About this task: When the word "hmsb" shows up in a line of the data below, copy that whole line.

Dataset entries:
•••••

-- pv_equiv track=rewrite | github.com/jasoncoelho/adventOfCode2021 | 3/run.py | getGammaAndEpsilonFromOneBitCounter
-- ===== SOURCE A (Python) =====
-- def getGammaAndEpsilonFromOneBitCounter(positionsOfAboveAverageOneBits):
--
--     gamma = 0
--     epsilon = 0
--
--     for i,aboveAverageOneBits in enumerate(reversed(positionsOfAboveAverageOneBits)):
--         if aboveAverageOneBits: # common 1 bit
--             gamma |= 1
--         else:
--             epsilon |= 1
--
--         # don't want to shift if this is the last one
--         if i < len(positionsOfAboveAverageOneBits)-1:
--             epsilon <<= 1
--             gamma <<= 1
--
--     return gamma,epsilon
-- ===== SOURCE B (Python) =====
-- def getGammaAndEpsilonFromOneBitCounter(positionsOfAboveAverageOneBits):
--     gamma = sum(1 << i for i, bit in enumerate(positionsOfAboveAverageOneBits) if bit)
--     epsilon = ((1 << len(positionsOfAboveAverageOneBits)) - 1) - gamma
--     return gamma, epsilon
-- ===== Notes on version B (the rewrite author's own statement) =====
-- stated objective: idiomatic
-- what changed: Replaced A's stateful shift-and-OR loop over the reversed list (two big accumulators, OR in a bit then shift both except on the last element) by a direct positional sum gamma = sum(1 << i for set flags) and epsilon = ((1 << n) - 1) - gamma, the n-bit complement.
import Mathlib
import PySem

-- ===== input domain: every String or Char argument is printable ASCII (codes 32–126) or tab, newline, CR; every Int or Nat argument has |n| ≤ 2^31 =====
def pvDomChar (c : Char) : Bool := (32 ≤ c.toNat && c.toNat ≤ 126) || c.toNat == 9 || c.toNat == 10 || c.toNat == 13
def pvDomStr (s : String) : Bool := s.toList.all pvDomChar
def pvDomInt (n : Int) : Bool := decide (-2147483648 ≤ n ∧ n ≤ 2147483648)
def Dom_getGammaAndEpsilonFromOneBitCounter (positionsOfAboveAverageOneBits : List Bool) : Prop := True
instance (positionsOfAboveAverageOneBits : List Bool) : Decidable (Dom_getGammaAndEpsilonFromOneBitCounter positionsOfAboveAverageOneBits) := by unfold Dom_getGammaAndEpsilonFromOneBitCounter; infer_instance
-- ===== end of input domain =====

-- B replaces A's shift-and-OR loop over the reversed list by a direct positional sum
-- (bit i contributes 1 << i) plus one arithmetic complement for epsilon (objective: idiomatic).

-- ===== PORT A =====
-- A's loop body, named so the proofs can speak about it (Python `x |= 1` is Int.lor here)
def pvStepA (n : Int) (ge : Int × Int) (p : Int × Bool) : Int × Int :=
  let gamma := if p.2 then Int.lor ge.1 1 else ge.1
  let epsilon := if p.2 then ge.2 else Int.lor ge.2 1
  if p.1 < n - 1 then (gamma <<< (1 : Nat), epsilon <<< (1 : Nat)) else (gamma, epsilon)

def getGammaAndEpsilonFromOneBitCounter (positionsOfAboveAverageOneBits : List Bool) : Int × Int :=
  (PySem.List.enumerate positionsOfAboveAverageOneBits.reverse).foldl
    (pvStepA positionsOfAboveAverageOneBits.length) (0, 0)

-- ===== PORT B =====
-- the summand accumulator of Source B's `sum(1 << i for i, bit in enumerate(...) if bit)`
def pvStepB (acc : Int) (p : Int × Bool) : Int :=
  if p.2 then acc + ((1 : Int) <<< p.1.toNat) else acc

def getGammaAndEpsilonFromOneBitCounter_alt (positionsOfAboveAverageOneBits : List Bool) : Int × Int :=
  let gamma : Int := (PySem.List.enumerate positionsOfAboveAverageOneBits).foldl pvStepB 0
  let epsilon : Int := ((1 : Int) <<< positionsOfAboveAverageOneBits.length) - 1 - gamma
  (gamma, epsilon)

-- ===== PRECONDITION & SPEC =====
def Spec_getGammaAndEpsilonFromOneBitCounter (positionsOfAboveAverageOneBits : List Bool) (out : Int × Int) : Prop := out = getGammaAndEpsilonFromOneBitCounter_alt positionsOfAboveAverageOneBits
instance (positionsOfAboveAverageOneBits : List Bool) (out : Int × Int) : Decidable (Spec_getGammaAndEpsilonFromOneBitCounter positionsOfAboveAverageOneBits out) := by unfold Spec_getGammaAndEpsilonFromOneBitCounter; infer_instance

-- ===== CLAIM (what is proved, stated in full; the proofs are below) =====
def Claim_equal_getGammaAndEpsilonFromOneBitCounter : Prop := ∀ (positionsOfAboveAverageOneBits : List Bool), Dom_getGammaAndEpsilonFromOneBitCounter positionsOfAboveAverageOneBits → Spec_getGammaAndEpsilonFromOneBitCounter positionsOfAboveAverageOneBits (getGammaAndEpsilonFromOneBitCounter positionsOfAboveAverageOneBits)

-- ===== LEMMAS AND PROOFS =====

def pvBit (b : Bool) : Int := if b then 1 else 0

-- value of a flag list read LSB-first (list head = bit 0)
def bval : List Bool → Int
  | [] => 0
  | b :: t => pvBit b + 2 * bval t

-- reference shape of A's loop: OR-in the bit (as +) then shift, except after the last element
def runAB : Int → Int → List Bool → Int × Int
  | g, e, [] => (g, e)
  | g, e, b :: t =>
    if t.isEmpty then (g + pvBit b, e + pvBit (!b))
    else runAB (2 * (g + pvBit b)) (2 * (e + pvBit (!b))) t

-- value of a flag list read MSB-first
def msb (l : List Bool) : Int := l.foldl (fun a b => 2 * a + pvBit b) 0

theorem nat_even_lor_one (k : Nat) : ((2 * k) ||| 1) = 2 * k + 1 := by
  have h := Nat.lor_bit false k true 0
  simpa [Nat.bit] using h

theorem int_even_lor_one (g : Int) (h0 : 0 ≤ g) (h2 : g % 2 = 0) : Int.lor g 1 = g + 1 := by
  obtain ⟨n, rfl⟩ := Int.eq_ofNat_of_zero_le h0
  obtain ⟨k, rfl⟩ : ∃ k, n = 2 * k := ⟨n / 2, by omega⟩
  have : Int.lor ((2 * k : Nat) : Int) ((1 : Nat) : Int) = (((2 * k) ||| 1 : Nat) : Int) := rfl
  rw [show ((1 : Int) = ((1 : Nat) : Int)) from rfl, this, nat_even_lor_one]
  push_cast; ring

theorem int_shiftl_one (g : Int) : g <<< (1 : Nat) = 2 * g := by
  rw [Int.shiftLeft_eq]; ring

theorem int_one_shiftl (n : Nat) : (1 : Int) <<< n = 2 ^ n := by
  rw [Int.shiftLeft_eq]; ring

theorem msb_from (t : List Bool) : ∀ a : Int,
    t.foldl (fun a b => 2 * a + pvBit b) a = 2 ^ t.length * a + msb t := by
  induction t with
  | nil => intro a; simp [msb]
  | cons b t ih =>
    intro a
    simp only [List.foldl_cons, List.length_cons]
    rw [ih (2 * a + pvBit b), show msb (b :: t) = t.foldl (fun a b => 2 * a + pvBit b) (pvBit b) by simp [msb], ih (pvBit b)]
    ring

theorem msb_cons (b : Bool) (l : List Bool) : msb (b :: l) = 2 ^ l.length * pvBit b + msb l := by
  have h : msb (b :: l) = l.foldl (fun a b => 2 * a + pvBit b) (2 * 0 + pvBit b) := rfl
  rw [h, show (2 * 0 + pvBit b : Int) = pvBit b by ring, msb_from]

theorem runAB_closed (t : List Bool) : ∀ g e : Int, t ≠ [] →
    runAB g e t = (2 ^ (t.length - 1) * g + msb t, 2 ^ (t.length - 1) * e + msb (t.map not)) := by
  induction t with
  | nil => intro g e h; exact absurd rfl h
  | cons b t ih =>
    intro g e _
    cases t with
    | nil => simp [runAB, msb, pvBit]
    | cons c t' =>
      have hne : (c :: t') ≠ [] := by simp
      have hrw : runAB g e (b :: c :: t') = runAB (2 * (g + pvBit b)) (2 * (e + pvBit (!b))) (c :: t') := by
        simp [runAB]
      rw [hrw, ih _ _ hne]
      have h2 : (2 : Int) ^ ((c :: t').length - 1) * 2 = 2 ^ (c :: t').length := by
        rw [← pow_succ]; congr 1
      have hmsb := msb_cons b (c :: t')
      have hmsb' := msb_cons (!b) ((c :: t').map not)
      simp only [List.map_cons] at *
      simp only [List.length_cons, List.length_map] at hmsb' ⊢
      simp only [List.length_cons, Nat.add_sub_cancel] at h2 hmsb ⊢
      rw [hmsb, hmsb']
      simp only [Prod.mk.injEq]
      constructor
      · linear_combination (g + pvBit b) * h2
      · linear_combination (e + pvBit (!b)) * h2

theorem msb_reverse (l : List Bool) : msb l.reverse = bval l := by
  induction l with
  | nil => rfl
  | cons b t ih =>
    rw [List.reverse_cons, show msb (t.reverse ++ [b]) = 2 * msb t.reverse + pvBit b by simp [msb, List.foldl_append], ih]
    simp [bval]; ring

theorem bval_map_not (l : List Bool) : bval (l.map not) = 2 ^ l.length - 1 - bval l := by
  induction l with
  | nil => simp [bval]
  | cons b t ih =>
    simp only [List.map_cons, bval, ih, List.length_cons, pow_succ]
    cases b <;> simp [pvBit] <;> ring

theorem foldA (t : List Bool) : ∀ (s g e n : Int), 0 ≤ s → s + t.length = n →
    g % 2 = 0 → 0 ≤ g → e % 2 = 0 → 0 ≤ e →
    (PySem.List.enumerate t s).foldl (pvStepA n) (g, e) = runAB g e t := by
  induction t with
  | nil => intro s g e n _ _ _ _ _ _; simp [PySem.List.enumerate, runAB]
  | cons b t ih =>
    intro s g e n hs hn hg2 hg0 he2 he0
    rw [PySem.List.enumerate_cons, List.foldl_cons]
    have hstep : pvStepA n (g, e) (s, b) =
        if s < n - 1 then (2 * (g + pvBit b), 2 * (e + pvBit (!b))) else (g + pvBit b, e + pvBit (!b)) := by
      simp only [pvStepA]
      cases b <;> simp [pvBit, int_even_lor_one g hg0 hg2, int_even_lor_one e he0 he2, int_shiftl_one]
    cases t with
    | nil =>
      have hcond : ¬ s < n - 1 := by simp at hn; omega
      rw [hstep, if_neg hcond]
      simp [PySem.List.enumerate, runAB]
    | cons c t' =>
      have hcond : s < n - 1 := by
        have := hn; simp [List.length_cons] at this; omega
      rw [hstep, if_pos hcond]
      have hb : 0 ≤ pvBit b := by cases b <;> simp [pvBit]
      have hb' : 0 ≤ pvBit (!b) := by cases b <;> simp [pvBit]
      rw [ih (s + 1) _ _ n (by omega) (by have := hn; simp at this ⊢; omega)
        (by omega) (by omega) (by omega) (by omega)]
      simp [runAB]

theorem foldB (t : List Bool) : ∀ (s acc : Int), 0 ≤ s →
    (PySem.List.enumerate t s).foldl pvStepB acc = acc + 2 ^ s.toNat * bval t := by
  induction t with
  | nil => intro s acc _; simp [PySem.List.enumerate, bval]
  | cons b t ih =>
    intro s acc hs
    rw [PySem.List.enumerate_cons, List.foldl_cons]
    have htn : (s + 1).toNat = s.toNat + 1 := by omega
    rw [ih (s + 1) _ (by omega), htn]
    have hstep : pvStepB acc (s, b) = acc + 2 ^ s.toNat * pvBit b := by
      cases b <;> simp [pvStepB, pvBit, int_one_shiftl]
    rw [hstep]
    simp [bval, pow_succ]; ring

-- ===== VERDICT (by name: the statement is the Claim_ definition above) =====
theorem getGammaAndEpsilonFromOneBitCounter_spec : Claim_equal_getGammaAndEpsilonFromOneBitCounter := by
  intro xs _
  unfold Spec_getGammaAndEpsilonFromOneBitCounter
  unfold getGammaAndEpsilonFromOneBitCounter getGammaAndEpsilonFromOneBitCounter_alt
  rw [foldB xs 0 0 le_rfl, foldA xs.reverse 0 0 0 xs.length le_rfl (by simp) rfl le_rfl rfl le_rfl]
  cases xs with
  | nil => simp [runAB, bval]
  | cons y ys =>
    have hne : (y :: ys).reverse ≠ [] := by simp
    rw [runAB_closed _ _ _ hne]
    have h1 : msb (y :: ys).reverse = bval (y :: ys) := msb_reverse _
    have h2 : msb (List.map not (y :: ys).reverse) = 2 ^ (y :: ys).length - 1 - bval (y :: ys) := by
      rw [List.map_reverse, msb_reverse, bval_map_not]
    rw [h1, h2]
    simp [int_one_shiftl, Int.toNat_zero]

•••••

Answer section:
      have hmsb := msb_cons b (c :: t')
      have hmsb' := msb_cons (!b) ((c :: t').map not)
      simp only [List.length_cons, List.length_map] at hmsb' ⊢
      simp only [List.length_cons, Nat.add_sub_cancel] at h2 hmsb ⊢
      rw [hmsb, hmsb']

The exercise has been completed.